Paolo, two points:1. If the application is to work on x32, it can’t be using more than 4GB of memory, whence 32-bit offsets are large enough. It would be trivial to add a compiler flag (if one does not already exist) to inform it of this restriction, thus allowing it to use 32-bit offsets.2. Even with 64-bit offsets, computing the offset from a 32-bit index requires only a widening 32-bit multiply (with 64-bit result), not a full 64-bit multiply.

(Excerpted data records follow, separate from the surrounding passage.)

-- scan equations for a front match of each pattern
theorem pvScan_m1 (r : List Char) : pvScanGo (pvP1 ++ r) = pvRd ++ pvScanGo r := by
  rw [show pvP1 ++ r = 'l' :: (['a','n','g','=','"','z','h','-','C','N','"'] ++ r) from rfl,
      pvScan_cons,
      if_pos (show pvP1 <+: 'l' :: (['a','n','g','=','"','z','h','-','C','N','"'] ++ r) from List.prefix_append _ _),
      List.drop_left' (i := 11) (l₁ := ['a','n','g','=','"','z','h','-','C','N','"']) rfl]

theorem pvScan_m2 (r : List Char) : pvScanGo (pvP2 ++ r) = pvRs ++ pvScanGo r := by
  rw [show pvP2 ++ r = 'l' :: (['a','n','g','=','\'','z','h','-','C','N','\''] ++ r) from rfl,
      pvScan_cons,
      if_neg (show ¬ pvP1 <+: 'l' :: (['a','n','g','=','\'','z','h','-','C','N','\''] ++ r) from
        pvNpa pvP1 pvP2 r 5 (by decide) (by decide) (by decide)),
      if_pos (show pvP2 <+: 'l' :: (['a','n','g','=','\'','z','h','-','C','N','\''] ++ r) from List.prefix_append _ _),
      List.drop_left' (i := 11) (l₁ := ['a','n','g','=','\'','z','h','-','C','N','\'']) rfl]

theorem pvScan_m3 (r : List Char) : pvScanGo (pvP3 ++ r) = pvRd ++ pvScanGo r := by
  rw [show pvP3 ++ r = 'l' :: (['a','n','g','=','"','z','h','"'] ++ r) from rfl,
      pvScan_cons,
      if_neg (show ¬ pvP1 <+: 'l' :: (['a','n','g','=','"','z','h','"'] ++ r) from
        pvNpa pvP1 pvP3 r 8 (by decide) (by decide) (by decide)),
      if_neg (show ¬ pvP2 <+: 'l' :: (['a','n','g','=','"','z','h','"'] ++ r) from
        pvNpa pvP2 pvP3 r 5 (by decide) (by decide) (by decide)),
      if_pos (show pvP3 <+: 'l' :: (['a','n','g','=','"','z','h','"'] ++ r) from List.prefix_append _ _),
      List.drop_left' (i := 8) (l₁ := ['a','n','g','=','"','z','h','"']) rfl]

theorem pvScan_m4 (r : List Char) : pvScanGo (pvP4 ++ r) = pvRs ++ pvScanGo r := by
  rw [show pvP4 ++ r = 'l' :: (['a','n','g','=','\'','z','h','\''] ++ r) from rfl,
      pvScan_cons,
      if_neg (show ¬ pvP1 <+: 'l' :: (['a','n','g','=','\'','z','h','\''] ++ r) from
        pvNpa pvP1 pvP4 r 5 (by decide) (by decide) (by decide)),
      if_neg (show ¬ pvP2 <+: 'l' :: (['a','n','g','=','\'','z','h','\''] ++ r) from
        pvNpa pvP2 pvP4 r 8 (by decide) (by decide) (by decide)),
      if_neg (show ¬ pvP3 <+: 'l' :: (['a','n','g','=','\'','z','h','\''] ++ r) from
        pvNpa pvP3 pvP4 r 5 (by decide) (by decide) (by decide)),
      if_pos (show pvP4 <+: 'l' :: (['a','n','g','=','\'','z','h','\''] ++ r) from List.prefix_append _ _),
      List.drop_left' (i := 8) (l₁ := ['a','n','g','=','\'','z','h','\'']) rfl]

-- ===== main chain lemma: the four sequential replaces equal the single scan =====
theorem pvChain : ∀ (N : Nat) (x : List Char), x.length ≤ N →
    pvRep pvP4 pvRs (pvRep pvP3 pvRd (pvRep pvP2 pvRs (pvRep pvP1 pvRd x))) = pvScanGo x := by
  intro N
  induction N with
  | zero =>
    intro x hx
    have : x = [] := List.eq_nil_of_length_eq_zero (Nat.le_zero.mp hx)
    subst this
    simp [pvRep, pvScanGo]
  | succ m ih =>
    intro x hx
    cases x with
    | nil => simp [pvRep, pvScanGo]
    | cons c cs =>
      by_cases h1 : pvP1 <+: (c :: cs)
      · obtain ⟨r, hr⟩ := h1
        rw [← hr,
            pvRep_match pvP1 pvRd r (by decide),
            pvPass pvP2 pvRs pvRd (by decide) _,
            pvPass pvP3 pvRd pvRd (by decide) _,
            pvPass pvP4 pvRs pvRd (by decide) _,
            pvScan_m1 r,
            ih r (by have := congrArg List.length hr; simp [pvP1, pvP2, pvP3, pvP4] at this hx ⊢; omega)]
      · by_cases h2 : pvP2 <+: (c :: cs)
        · obtain ⟨r, hr⟩ := h2
          rw [← hr,
              pvPass pvP1 pvRd pvP2 (by decide) _,
              pvRep_match pvP2 pvRs _ (by decide),
              pvPass pvP3 pvRd pvRs (by decide) _,
              pvPass pvP4 pvRs pvRs (by decide) _,
              pvScan_m2 r,
              ih r (by have := congrArg List.length hr; simp [pvP1, pvP2, pvP3, pvP4] at this hx ⊢; omega)]
        · by_cases h3 : pvP3 <+: (c :: cs)
          · obtain ⟨r, hr⟩ := h3
            rw [← hr,
                pvPass pvP1 pvRd pvP3 (by decide) _,
                pvPass pvP2 pvRs pvP3 (by decide) _,
                pvRep_match pvP3 pvRd _ (by decide),
                pvPass pvP4 pvRs pvRd (by decide) _,
                pvScan_m3 r,
                ih r (by have := congrArg List.length hr; simp [pvP1, pvP2, pvP3, pvP4] at this hx ⊢; omega)]
          · by_cases h4 : pvP4 <+: (c :: cs)
            · obtain ⟨r, hr⟩ := h4
              rw [← hr,
                  pvPass pvP1 pvRd pvP4 (by decide) _,
                  pvPass pvP2 pvRs pvP4 (by decide) _,
                  pvPass pvP3 pvRd pvP4 (by decide) _,
                  pvRep_match pvP4 pvRs _ (by decide),
                  pvScan_m4 r,
                  ih r (by have := congrArg List.length hr; simp [pvP1, pvP2, pvP3, pvP4] at this hx ⊢; omega)]
            · have e1 : pvRep pvP1 pvRd (c :: cs) = c :: pvRep pvP1 pvRd cs :=
                pvRep_nomatch _ _ _ _ h1
              have h2' : ¬ pvP2 <+: pvRep pvP1 pvRd (c :: cs) := fun hp =>
                h2 (pvNoCreate pvP1 pvRd (by decide) pvP2 (by decide) (c :: cs).length (c :: cs)
                  pvP2 le_rfl (by simp [List.mem_tails]) hp)
              have e2 : pvRep pvP2 pvRs (pvRep pvP1 pvRd (c :: cs)) =
                  c :: pvRep pvP2 pvRs (pvRep pvP1 pvRd cs) := by
                rw [e1] at h2' ⊢
                exact pvRep_nomatch _ _ _ _ h2'
              have h3' : ¬ pvP3 <+: pvRep pvP2 pvRs (pvRep pvP1 pvRd (c :: cs)) := fun hp =>
                h3 (pvNoCreate pvP1 pvRd (by decide) pvP3 (by decide) (c :: cs).length (c :: cs)
                  pvP3 le_rfl (by simp [List.mem_tails])
                  (pvNoCreate pvP2 pvRs (by decide) pvP3 (by decide)
                    (pvRep pvP1 pvRd (c :: cs)).length (pvRep pvP1 pvRd (c :: cs))
                    pvP3 le_rfl (by simp [List.mem_tails]) hp))
              have e3 : pvRep pvP3 pvRd (pvRep pvP2 pvRs (pvRep pvP1 pvRd (c :: cs))) =
                  c :: pvRep pvP3 pvRd (pvRep pvP2 pvRs (pvRep pvP1 pvRd cs)) := by
                rw [e2] at h3' ⊢
                exact pvRep_nomatch _ _ _ _ h3'
              have h4' : ¬ pvP4 <+: pvRep pvP3 pvRd (pvRep pvP2 pvRs (pvRep pvP1 pvRd (c :: cs))) := fun hp =>
                h4 (pvNoCreate pvP1 pvRd (by decide) pvP4 (by decide) (c :: cs).length (c :: cs)
                  pvP4 le_rfl (by simp [List.mem_tails])
                  (pvNoCreate pvP2 pvRs (by decide) pvP4 (by decide)
                    (pvRep pvP1 pvRd (c :: cs)).length (pvRep pvP1 pvRd (c :: cs))
                    pvP4 le_rfl (by simp [List.mem_tails])
                    (pvNoCreate pvP3 pvRd (by decide) pvP4 (by decide)
                      (pvRep pvP2 pvRs (pvRep pvP1 pvRd (c :: cs))).length
                      (pvRep pvP2 pvRs (pvRep pvP1 pvRd (c :: cs)))
                      pvP4 le_rfl (by simp [List.mem_tails]) hp)))
              have e4 : pvRep pvP4 pvRs (pvRep pvP3 pvRd (pvRep pvP2 pvRs (pvRep pvP1 pvRd (c :: cs)))) =
                  c :: pvRep pvP4 pvRs (pvRep pvP3 pvRd (pvRep pvP2 pvRs (pvRep pvP1 pvRd cs))) := by
                rw [e3] at h4' ⊢
                exact pvRep_nomatch _ _ _ _ h4'
              rw [e4, ih cs (by simp at hx; omega),
                  pvScan_cons, if_neg h1, if_neg h2, if_neg h3, if_neg h4]

theorem fix_common_locale_artifacts_spec : Claim_equal_fix_common_locale_artifacts := by
  intro text _
  unfold Spec_fix_common_locale_artifacts fix_common_locale_artifacts fix_common_locale_artifacts_alt
  apply String.toList_inj.mp
  rw [PySem.Str.toList_replace, PySem.Str.toList_replace, PySem.Str.toList_replace,
      PySem.Str.toList_replace, String.toList_ofList]
  simp only [show ("lang=\"zh-CN\"" : String).toList = pvP1 from by decide,
      show ("lang=\"en\"" : String).toList = pvRd from by decide,
      show ("lang='zh-CN'" : String).toList = pvP2 from by decide,
      show ("lang='en'" : String).toList = pvRs from by decide,
      show ("lang=\"zh\"" : String).toList = pvP3 from by decide,
      show ("lang='zh'" : String).toList = pvP4 from by decide]
  rw [pvReplace_eq_rep _ _ _ (by decide), pvReplace_eq_rep _ _ _ (by decide),
      pvReplace_eq_rep _ _ _ (by decide), pvReplace_eq_rep _ _ _ (by decide)]
  simp only [String.toList_ofList]
  exact pvChain text.toList.length text.toList le_rfl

@KaffeemonsterI think we’re violently agreeing – my claim is that o32 versus n32 versus n64 is a similar ABI change in the MIPS world, and if the x32 effort was likely to produce performance gains, we would have historic evidence from the n32/n64 ABIs on IRIX/MIPS, showing workloads where n32 was considerably faster than n64.If such workloads don’t exist (I can’t find any, but I’ve not looked hard), the chances are high that x32 is only a performance benefit in very specialised situations set up to benchmark x32 in a good light, and it’s up to the people pushing x32 to show that there are real workloads that benefit.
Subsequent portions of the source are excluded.